- **Assignment**: Each line of the entries below that holds "stated" is needed, copied in full.

- **Data for this task**:
———

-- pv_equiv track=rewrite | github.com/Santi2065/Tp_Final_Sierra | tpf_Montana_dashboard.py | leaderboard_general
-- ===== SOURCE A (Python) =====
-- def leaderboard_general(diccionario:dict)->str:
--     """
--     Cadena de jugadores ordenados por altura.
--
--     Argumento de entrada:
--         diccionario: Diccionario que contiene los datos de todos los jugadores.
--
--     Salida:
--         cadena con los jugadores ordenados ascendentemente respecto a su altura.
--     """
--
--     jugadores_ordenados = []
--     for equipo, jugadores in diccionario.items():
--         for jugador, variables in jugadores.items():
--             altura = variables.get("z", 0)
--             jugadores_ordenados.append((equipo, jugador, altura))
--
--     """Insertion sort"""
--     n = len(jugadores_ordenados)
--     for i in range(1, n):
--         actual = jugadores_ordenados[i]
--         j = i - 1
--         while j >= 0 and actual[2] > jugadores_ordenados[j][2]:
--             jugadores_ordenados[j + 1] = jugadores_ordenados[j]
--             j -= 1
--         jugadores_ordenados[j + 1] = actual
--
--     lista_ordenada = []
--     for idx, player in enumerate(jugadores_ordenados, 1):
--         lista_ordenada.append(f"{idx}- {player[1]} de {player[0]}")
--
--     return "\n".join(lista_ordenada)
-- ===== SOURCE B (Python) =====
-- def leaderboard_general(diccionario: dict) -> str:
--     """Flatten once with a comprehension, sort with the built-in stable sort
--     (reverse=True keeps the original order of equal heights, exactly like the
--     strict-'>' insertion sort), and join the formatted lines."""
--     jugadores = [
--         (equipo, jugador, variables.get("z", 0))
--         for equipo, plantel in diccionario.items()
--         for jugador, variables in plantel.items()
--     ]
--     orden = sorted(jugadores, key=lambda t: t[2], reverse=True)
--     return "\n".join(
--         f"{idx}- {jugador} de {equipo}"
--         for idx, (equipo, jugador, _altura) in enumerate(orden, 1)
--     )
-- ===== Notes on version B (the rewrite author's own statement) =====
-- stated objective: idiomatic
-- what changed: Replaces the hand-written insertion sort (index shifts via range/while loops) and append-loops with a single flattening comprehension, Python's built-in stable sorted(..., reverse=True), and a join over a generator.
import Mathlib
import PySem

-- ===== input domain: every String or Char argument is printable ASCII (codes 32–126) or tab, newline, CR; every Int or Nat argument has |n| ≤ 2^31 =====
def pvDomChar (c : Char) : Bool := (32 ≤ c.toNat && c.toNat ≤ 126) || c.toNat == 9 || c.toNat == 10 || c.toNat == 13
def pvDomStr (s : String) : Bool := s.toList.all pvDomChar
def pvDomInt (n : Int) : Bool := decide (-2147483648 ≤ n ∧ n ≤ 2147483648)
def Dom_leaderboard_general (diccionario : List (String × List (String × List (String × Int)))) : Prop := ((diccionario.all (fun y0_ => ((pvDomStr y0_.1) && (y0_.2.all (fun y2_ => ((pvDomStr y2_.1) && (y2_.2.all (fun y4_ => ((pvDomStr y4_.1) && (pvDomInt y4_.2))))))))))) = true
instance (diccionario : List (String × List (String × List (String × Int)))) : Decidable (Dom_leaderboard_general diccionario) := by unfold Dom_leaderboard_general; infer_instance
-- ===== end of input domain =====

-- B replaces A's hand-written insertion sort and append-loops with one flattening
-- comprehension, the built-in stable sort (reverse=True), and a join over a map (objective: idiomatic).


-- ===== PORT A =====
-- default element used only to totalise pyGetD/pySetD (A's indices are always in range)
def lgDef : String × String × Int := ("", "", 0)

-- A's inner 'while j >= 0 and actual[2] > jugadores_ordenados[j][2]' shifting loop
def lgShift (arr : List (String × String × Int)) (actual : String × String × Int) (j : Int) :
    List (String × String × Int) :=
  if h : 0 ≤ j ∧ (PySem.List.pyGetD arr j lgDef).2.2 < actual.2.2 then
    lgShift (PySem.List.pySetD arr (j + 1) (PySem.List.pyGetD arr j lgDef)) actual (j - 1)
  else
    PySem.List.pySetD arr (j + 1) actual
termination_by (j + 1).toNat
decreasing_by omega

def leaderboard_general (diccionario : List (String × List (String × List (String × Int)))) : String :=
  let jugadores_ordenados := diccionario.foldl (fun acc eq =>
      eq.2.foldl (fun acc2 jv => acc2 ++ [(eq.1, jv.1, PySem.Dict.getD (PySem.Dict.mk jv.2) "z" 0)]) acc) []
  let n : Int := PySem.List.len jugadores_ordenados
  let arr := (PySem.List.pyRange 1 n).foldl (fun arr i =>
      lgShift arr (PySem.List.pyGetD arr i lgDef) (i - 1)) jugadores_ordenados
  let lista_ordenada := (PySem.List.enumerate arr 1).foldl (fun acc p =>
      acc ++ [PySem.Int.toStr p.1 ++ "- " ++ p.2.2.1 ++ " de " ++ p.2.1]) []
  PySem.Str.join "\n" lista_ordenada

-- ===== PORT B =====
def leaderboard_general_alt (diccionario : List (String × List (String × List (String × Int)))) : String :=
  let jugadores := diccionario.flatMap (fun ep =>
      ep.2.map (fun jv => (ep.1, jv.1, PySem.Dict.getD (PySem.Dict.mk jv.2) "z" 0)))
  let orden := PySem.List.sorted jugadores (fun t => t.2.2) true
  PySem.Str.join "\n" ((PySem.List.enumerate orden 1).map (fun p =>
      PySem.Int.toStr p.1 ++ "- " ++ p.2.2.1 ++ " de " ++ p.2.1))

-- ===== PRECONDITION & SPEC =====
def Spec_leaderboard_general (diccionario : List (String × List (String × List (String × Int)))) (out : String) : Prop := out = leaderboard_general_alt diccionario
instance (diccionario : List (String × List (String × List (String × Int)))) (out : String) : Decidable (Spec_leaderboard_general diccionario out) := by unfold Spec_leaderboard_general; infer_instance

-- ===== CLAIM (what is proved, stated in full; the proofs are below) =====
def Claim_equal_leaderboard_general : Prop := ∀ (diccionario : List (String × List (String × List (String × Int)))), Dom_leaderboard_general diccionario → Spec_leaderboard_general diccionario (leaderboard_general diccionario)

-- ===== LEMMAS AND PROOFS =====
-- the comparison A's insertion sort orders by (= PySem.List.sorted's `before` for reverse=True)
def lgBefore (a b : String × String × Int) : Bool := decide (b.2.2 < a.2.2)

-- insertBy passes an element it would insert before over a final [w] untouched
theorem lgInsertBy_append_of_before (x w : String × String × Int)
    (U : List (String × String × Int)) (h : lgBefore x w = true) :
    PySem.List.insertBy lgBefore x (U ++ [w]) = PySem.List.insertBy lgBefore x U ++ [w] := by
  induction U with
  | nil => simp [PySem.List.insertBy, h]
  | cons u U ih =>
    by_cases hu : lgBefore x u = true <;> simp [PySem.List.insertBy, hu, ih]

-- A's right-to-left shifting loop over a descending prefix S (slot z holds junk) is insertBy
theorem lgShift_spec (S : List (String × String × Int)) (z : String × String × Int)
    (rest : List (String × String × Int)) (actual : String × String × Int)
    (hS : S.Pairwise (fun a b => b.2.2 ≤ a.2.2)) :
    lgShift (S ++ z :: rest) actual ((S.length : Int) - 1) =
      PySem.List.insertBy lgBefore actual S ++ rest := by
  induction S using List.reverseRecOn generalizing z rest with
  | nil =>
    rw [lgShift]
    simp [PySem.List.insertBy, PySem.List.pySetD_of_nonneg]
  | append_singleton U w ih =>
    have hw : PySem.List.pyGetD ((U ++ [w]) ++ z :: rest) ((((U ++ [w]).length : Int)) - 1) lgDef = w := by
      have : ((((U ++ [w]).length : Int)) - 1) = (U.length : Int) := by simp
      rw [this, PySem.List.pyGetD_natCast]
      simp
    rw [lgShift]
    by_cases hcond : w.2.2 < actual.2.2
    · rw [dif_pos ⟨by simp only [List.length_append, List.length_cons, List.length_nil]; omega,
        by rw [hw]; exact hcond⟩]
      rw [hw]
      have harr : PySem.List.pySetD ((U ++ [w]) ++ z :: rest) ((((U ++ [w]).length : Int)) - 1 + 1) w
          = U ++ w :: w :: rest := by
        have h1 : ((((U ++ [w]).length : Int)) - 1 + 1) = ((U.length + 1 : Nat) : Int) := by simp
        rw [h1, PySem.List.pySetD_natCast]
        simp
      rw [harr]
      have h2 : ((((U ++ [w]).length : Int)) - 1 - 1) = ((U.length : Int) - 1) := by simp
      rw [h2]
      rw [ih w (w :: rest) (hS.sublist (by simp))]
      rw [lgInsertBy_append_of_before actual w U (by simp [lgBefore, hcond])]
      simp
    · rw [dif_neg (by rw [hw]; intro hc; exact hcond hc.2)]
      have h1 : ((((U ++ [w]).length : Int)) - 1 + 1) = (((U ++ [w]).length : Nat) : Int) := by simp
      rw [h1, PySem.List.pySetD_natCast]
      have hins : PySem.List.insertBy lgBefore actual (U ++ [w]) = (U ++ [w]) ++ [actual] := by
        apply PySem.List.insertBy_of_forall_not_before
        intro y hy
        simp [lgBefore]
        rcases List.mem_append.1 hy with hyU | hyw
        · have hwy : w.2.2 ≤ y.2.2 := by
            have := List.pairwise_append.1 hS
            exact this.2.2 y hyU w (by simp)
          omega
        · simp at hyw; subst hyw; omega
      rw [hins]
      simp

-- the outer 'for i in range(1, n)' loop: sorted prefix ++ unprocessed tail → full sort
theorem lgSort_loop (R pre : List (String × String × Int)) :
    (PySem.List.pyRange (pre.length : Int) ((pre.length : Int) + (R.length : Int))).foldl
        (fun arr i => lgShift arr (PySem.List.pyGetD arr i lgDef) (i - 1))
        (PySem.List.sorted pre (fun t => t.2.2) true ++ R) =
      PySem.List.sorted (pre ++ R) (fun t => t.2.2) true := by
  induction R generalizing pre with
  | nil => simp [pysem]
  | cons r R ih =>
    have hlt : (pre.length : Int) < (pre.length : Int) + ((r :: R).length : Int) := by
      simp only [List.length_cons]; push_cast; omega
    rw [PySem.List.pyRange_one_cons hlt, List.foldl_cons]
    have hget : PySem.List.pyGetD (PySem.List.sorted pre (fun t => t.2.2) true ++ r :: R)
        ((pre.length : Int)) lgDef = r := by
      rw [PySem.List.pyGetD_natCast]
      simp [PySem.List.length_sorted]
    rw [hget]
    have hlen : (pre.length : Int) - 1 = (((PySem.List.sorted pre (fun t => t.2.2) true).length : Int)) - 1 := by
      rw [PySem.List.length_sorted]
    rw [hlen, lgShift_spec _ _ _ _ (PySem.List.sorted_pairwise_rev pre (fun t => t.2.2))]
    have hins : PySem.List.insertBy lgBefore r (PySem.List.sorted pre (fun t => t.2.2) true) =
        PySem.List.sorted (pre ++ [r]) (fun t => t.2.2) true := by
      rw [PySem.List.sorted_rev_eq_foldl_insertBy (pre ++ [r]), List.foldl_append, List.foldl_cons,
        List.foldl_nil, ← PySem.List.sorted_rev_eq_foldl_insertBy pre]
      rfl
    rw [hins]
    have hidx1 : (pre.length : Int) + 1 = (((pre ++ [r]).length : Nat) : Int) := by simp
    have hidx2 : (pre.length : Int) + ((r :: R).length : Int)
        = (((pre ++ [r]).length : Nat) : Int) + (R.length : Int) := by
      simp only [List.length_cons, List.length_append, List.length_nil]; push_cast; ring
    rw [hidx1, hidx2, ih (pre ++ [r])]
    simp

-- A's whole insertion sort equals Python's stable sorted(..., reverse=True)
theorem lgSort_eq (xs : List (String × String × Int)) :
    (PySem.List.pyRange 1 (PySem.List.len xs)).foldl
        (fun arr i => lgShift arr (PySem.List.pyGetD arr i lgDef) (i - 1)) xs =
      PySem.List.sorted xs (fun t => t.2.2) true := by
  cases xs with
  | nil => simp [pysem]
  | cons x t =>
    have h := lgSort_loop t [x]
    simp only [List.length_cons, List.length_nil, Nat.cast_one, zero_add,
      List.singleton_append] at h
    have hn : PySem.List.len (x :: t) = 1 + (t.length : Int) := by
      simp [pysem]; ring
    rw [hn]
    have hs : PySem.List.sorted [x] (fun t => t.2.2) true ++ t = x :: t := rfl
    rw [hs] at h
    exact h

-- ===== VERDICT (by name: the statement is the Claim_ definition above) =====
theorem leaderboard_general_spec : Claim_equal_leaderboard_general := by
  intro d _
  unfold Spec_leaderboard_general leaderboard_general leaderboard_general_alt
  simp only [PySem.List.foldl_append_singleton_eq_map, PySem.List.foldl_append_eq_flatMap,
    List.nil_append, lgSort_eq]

———

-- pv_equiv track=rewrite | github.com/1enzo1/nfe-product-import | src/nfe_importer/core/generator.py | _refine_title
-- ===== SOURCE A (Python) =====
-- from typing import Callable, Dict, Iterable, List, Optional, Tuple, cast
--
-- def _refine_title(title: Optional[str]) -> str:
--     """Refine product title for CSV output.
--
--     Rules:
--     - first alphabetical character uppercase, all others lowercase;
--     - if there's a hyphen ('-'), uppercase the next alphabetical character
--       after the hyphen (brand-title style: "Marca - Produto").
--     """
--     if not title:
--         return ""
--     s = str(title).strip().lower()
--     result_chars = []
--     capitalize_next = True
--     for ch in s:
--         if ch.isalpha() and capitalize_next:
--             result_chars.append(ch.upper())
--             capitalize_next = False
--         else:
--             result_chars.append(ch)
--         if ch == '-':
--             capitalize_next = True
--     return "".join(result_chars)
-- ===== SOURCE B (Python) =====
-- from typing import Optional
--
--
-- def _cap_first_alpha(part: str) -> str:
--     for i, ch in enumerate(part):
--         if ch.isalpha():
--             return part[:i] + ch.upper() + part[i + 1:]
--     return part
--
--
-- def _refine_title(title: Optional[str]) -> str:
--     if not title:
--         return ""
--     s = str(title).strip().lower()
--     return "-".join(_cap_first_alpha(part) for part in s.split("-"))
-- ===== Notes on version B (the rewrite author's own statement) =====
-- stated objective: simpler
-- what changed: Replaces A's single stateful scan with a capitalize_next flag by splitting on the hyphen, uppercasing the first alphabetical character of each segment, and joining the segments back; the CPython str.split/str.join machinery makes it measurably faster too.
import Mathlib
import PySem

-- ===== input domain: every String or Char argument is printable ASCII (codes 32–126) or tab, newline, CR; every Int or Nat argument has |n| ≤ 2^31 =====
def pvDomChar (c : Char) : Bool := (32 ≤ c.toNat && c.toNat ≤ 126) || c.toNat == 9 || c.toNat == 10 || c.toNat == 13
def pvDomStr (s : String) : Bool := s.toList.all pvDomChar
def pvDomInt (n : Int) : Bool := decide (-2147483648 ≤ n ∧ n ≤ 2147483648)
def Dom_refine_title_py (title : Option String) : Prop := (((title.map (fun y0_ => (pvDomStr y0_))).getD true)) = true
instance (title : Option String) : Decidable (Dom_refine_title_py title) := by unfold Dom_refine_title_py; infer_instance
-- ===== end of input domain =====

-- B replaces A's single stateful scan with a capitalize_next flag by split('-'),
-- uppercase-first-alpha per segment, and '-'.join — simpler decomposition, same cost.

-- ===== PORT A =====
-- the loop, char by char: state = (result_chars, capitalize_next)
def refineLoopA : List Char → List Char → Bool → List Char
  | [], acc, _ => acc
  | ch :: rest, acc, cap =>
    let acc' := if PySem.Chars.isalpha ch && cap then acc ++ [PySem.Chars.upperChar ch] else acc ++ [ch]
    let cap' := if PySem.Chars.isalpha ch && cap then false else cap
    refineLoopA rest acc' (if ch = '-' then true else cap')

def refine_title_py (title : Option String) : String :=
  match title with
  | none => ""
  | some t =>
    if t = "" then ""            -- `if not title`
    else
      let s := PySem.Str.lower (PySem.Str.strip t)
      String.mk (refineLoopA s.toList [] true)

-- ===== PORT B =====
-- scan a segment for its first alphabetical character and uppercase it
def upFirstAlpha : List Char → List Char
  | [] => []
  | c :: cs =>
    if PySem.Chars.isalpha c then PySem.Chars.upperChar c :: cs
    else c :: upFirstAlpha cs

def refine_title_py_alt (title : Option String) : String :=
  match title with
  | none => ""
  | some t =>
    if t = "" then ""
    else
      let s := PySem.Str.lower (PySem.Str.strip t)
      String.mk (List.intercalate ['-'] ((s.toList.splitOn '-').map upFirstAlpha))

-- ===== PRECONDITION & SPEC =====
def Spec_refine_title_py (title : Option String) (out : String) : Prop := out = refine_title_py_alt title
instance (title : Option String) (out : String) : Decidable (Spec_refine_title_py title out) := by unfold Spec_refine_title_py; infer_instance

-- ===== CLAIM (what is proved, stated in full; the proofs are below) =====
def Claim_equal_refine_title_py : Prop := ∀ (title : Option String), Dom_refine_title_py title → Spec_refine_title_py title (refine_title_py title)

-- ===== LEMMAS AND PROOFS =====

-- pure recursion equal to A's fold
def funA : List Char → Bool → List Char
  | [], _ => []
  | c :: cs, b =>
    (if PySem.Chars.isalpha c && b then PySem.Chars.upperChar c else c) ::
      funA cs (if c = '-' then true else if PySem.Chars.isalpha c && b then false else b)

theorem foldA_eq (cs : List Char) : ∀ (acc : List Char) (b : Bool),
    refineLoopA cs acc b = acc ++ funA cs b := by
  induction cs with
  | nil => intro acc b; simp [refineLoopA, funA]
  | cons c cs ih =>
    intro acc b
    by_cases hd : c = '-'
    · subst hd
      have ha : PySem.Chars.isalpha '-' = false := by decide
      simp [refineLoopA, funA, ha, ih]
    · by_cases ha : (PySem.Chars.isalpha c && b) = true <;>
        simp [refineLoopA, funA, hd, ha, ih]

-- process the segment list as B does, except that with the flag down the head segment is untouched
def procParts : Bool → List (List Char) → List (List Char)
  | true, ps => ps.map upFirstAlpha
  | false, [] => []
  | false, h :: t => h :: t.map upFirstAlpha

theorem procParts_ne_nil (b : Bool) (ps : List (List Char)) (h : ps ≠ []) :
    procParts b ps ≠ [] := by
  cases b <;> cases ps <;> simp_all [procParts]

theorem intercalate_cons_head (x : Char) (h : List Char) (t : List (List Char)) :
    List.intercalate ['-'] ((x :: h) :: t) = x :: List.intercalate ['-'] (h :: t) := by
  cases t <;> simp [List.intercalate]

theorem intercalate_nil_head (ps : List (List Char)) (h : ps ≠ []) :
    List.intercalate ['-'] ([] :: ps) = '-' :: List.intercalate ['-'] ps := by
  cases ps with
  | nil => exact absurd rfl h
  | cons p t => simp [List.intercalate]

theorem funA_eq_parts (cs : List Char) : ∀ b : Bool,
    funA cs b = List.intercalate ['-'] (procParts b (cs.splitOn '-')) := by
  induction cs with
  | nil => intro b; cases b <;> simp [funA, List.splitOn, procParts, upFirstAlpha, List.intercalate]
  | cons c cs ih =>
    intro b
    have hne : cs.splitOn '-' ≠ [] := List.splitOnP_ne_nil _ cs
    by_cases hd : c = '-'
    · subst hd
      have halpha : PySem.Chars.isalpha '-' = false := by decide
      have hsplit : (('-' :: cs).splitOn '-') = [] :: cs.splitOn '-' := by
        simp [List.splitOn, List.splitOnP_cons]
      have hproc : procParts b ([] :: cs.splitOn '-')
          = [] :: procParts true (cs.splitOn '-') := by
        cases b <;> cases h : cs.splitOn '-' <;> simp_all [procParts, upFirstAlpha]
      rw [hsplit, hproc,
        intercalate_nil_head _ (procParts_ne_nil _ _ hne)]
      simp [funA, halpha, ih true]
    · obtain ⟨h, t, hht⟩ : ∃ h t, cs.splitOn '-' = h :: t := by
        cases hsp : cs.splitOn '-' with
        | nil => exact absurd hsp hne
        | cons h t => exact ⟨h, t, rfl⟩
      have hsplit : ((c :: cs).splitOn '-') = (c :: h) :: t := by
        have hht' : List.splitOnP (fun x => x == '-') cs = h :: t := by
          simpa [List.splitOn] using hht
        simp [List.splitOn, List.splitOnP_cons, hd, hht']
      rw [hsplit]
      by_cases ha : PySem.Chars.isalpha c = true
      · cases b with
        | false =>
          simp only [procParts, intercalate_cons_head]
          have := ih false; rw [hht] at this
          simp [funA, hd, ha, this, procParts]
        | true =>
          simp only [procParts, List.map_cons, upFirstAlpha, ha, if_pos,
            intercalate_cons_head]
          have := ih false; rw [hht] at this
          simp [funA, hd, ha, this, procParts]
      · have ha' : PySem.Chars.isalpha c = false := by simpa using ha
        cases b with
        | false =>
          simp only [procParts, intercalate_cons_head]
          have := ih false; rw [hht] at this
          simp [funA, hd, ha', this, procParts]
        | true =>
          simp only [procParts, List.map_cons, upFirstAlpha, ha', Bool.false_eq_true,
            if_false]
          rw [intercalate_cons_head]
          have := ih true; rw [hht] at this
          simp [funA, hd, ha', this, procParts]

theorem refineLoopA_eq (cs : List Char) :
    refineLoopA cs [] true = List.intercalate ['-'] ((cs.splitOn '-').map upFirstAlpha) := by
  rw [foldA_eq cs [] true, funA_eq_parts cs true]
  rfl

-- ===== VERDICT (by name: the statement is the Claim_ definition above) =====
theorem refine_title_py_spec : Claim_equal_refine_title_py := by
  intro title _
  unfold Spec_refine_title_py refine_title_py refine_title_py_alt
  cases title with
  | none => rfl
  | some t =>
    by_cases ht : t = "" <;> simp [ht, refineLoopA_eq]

———

- **Answer for this exercise**:
-- stated objective: idiomatic
-- ===== CLAIM (what is proved, stated in full; the proofs are below) =====
-- stated objective: simpler
-- ===== CLAIM (what is proved, stated in full; the proofs are below) =====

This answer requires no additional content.